### Aim of the task
Give back exactly the lines of the material below that start at the line containing "def accMax (o" and end at the line containing "unfold stepA; split_ifs <;> rfl", and no others.
┌────────
-- pv_equiv track=rewrite | github.com/DieterJoubert/advent_of_code | 2023/day_02.py | get_min_bags
-- ===== SOURCE A (Python) =====
-- def get_min_bags(data):
-- 	min_bags = []
--
-- 	for game in data:
-- 		this_min_bag = {}
--
-- 		for reveal in game:
-- 			for color, num in reveal.items():
--
-- 				if color not in this_min_bag:
-- 					this_min_bag[color] = num
-- 				else:
-- 					this_min_bag[color] = max(this_min_bag[color], num)
--
-- 		min_bags.append(this_min_bag)
--
-- 	return min_bags
-- ===== SOURCE B (Python) =====
-- def get_min_bags(data):
--     # Flatten-then-scan: per game, flatten all reveals into one flat list of
--     # (color, num) pairs, list the distinct colors in first-occurrence order,
--     # and compute each color's answer by a direct max-scan of the flat list.
--     # No accumulator dict and no per-pair update step at all.
--     result = []
--     for game in data:
--         pairs = [(c, n) for reveal in game for c, n in reveal.items()]
--         colors = dict.fromkeys(c for c, _ in pairs)
--         result.append({c: max(n for cc, n in pairs if cc == c) for c in colors})
--     return result
-- ===== Notes on version B (the rewrite author's own statement) =====
-- stated objective: alternative
-- what changed: B keeps no per-game dict accumulator: it flattens every game into one flat list of (color, num) pairs, collects the distinct colors in first-occurrence order with dict.fromkeys, and computes each color's value by an independent brute-force max-scan over the flat list (k scans of the pair list instead of A's single pass updating a running-max dict).
import Mathlib
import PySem

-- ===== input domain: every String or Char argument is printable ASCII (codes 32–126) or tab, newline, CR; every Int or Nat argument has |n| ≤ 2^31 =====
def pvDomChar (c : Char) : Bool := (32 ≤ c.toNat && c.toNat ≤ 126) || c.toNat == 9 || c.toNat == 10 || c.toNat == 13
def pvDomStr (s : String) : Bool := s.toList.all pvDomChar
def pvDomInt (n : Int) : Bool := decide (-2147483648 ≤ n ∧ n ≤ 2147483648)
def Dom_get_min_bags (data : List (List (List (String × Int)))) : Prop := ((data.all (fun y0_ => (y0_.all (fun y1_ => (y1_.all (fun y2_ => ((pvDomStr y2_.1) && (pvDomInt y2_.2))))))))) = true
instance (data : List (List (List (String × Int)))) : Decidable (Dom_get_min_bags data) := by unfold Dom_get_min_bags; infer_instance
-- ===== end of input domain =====

-- B drops A's per-game accumulator dict: it flattens each game to one flat pair list, dedups the
-- colors, and finds each color's value by an independent max-scan of the flat list; same results,
-- different algorithm (k scans instead of one running-max pass). Return value only; no mutation.
-- Each reveal (a Python dict) is decoded from its association list with PySem.Dict.ofList in both ports.

-- ===== PORT A =====
def get_min_bags (data : List (List (List (String × Int)))) : List (List (String × Int)) :=
  data.foldl (fun min_bags game =>
    min_bags ++ [(game.foldl (fun this_min_bag reveal =>
      (PySem.Dict.ofList reveal).items.foldl (fun this_min_bag p =>
        if this_min_bag.contains p.1 = false then
          this_min_bag.insert p.1 p.2
        else
          this_min_bag.insert p.1 (max (this_min_bag.getD p.1 0) p.2)) this_min_bag)
      PySem.Dict.empty).items]) []

-- ===== PORT B =====
-- Python max() over a nonempty list (the [] case never occurs in this program: every color
-- scanned comes from the pair list itself)
def pyMax (l : List Int) : Int :=
  match l with
  | [] => 0
  | h :: t => t.foldl max h

def get_min_bags_alt (data : List (List (List (String × Int)))) : List (List (String × Int)) :=
  data.foldl (fun result game =>
    let pairs := (game.map (fun reveal => (PySem.Dict.ofList reveal).items)).flatten
    let colors := PySem.List.dedup (pairs.map (fun p => p.1))
    result ++ [colors.map (fun c => (c, pyMax ((pairs.filter (fun p => p.1 == c)).map (fun p => p.2))))]) []

-- ===== PRECONDITION & SPEC =====
def Spec_get_min_bags (data : List (List (List (String × Int)))) (out : List (List (String × Int))) : Prop := out = get_min_bags_alt data
instance (data : List (List (List (String × Int)))) (out : List (List (String × Int))) : Decidable (Spec_get_min_bags data out) := by unfold Spec_get_min_bags; infer_instance

-- ===== CLAIM (what is proved, stated in full; the proofs are below) =====
def Claim_equal_get_min_bags : Prop := ∀ (data : List (List (List (String × Int)))), Dom_get_min_bags data → Spec_get_min_bags data (get_min_bags data)

-- ===== LEMMAS AND PROOFS =====

-- A's per-pair step, named for the proofs
def stepA (bag : PySem.Dict String Int) (p : String × Int) : PySem.Dict String Int :=
  if bag.contains p.1 = false then bag.insert p.1 p.2
  else bag.insert p.1 (max (bag.getD p.1 0) p.2)

-- running-max as an Option fold
def accMax (o : Option Int) (v : Int) : Option Int :=
  some (match o with | none => v | some m => max m v)

theorem stepA_eq_insert (bag : PySem.Dict String Int) (p : String × Int) :
    stepA bag p = bag.insert p.1 (if bag.contains p.1 = false then p.2 else max (bag.getD p.1 0) p.2) := by
  unfold stepA; split_ifs <;> rfl

theorem foldl_nested (f : PySem.Dict String Int → String × Int → PySem.Dict String Int)
    (game : List (List (String × Int))) (b : PySem.Dict String Int) :
    game.foldl (fun b r => ((PySem.Dict.ofList r).items).foldl f b) b
      = ((game.map (fun r => (PySem.Dict.ofList r).items)).flatten).foldl f b := by
  induction game generalizing b with
  | nil => rfl
  | cons r rest ih => simp [List.foldl_append, ih]

theorem get?_foldl_stepA (l : List (String × Int)) (bag : PySem.Dict String Int) (k : String) :
    (l.foldl stepA bag).get? k
      = ((l.filter (fun p => p.1 == k)).map (fun p => p.2)).foldl accMax (bag.get? k) := by
  induction l generalizing bag with
  | nil => rfl
  | cons p rest ih =>
    simp only [List.foldl_cons, ih]
    by_cases h : p.1 = k
    · have hf : (p :: rest).filter (fun q => q.1 == k) = p :: rest.filter (fun q => q.1 == k) := by
        simp [h]
      rw [hf]
      simp only [List.map_cons, List.foldl_cons]
      congr 1
      rw [stepA_eq_insert, PySem.Dict.get?_insert, if_pos h.symm,
        PySem.Dict.contains_eq_isSome_get?, PySem.Dict.getD_eq_get?_getD, h]
      cases bag.get? k <;> simp [accMax]
    · have hf : (p :: rest).filter (fun q => q.1 == k) = rest.filter (fun q => q.1 == k) := by
        simp [h]
      rw [hf]
      congr 1
      rw [stepA_eq_insert, PySem.Dict.get?_insert, if_neg (fun hk => h hk.symm)]

theorem foldl_accMax_some (t : List Int) (h : Int) :
    t.foldl accMax (some h) = some (t.foldl max h) := by
  induction t generalizing h with
  | nil => rfl
  | cons v rest ih => simp [accMax, ih]

theorem foldl_accMax_none (vs : List Int) (hne : vs ≠ []) :
    vs.foldl accMax none = some (pyMax vs) := by
  cases vs with
  | nil => exact absurd rfl hne
  | cons v t => simp [accMax, pyMax, foldl_accMax_some]

-- the heart: on one flattened list of (color, num) pairs A's dict loop yields exactly
-- B's dedup-then-scan value
theorem core (l : List (String × Int)) :
    (l.foldl stepA PySem.Dict.empty).items
      = (PySem.List.dedup (l.map (fun p => p.1))).map
          (fun c => (c, pyMax ((l.filter (fun p => p.1 == c)).map (fun p => p.2)))) := by
  have hAform : l.foldl stepA PySem.Dict.empty
      = l.foldl (fun bag p => bag.insert p.1
          (if bag.contains p.1 = false then p.2 else max (bag.getD p.1 0) p.2)) PySem.Dict.empty := by
    have : ∀ (l' : List (String × Int)) (bag : PySem.Dict String Int),
        l'.foldl stepA bag = l'.foldl (fun bag p => bag.insert p.1
          (if bag.contains p.1 = false then p.2 else max (bag.getD p.1 0) p.2)) bag := by
      intro l'
      induction l' with
      | nil => intro bag; rfl
      | cons p rest ih => intro bag; simp only [List.foldl_cons, stepA_eq_insert, ih]
    exact this l _
  have hAkeys : (l.foldl stepA PySem.Dict.empty).keys = PySem.Set.ofList (l.map (fun p => p.1)) := by
    rw [hAform, PySem.Dict.keys_foldl_insert_key l (fun p => p.1)
      (fun bag p => if bag.contains p.1 = false then p.2 else max (bag.getD p.1 0) p.2)]
    simp [PySem.Set.update_nil_left]
  have hAnd : (l.foldl stepA PySem.Dict.empty).keys.Nodup := by
    rw [hAform]
    exact PySem.Dict.nodup_keys_foldl_insert_key l (fun p => p.1) _ _ (by simp)
  rw [PySem.Dict.items_eq_map_keys _ hAnd 0, hAkeys, PySem.List.dedup_eq_ofList]
  apply List.map_congr_left
  intro k hk
  have hkmem : k ∈ l.map (fun p => p.1) := (PySem.Set.mem_ofList _ k).mp hk
  have hne : (l.filter (fun p => p.1 == k)).map (fun p => p.2) ≠ [] := by
    rcases List.mem_map.mp hkmem with ⟨p, hp, hpk⟩
    have : p ∈ l.filter (fun q => q.1 == k) := by
      simp [List.mem_filter, hp, hpk]
    intro hcontra
    rcases List.eq_nil_of_map_eq_nil hcontra with hfil
    simp [hfil] at this
  have hA : (l.foldl stepA PySem.Dict.empty).getD k 0
      = pyMax ((l.filter (fun p => p.1 == k)).map (fun p => p.2)) := by
    rw [PySem.Dict.getD_eq_get?_getD, get?_foldl_stepA, PySem.Dict.get?_empty,
      foldl_accMax_none _ hne]
    rfl
  simp [hA]

-- appending singletons in a fold builds the map
theorem foldl_append_map (data : List (List (List (String × Int))))
    (f : List (List (String × Int)) → List (String × Int))
    (init : List (List (String × Int))) :
    data.foldl (fun acc g => acc ++ [f g]) init = init ++ data.map f := by
  induction data generalizing init with
  | nil => simp
  | cons g rest ih => simp [ih]

-- ===== VERDICT (by name: the statement is the Claim_ definition above) =====
theorem get_min_bags_spec : Claim_equal_get_min_bags := by
  intro data _
  unfold Spec_get_min_bags get_min_bags get_min_bags_alt
  rw [foldl_append_map data
    (fun game => (game.foldl (fun bag reveal =>
      (PySem.Dict.ofList reveal).items.foldl (fun bag p =>
        if bag.contains p.1 = false then bag.insert p.1 p.2
        else bag.insert p.1 (max (bag.getD p.1 0) p.2)) bag) PySem.Dict.empty).items) []]
  rw [foldl_append_map data
    (fun game =>
      (PySem.List.dedup (((game.map (fun reveal => (PySem.Dict.ofList reveal).items)).flatten).map (fun p => p.1))).map
        (fun c => (c, pyMax (((((game.map (fun reveal => (PySem.Dict.ofList reveal).items)).flatten).filter (fun p => p.1 == c)).map (fun p => p.2)))))) []]
  simp only [List.nil_append]
  apply List.map_congr_left
  intro game _
  rw [show (fun (bag : PySem.Dict String Int) (p : String × Int) =>
      if bag.contains p.1 = false then bag.insert p.1 p.2
      else bag.insert p.1 (max (bag.getD p.1 0) p.2)) = stepA from rfl]
  rw [foldl_nested stepA game]
  exact core _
└────────
### Answer to the problem
def accMax (o : Option Int) (v : Int) : Option Int :=
  some (match o with | none => v | some m => max m v)

theorem stepA_eq_insert (bag : PySem.Dict String Int) (p : String × Int) :
    stepA bag p = bag.insert p.1 (if bag.contains p.1 = false then p.2 else max (bag.getD p.1 0) p.2) := by
  unfold stepA; split_ifs <;> rfl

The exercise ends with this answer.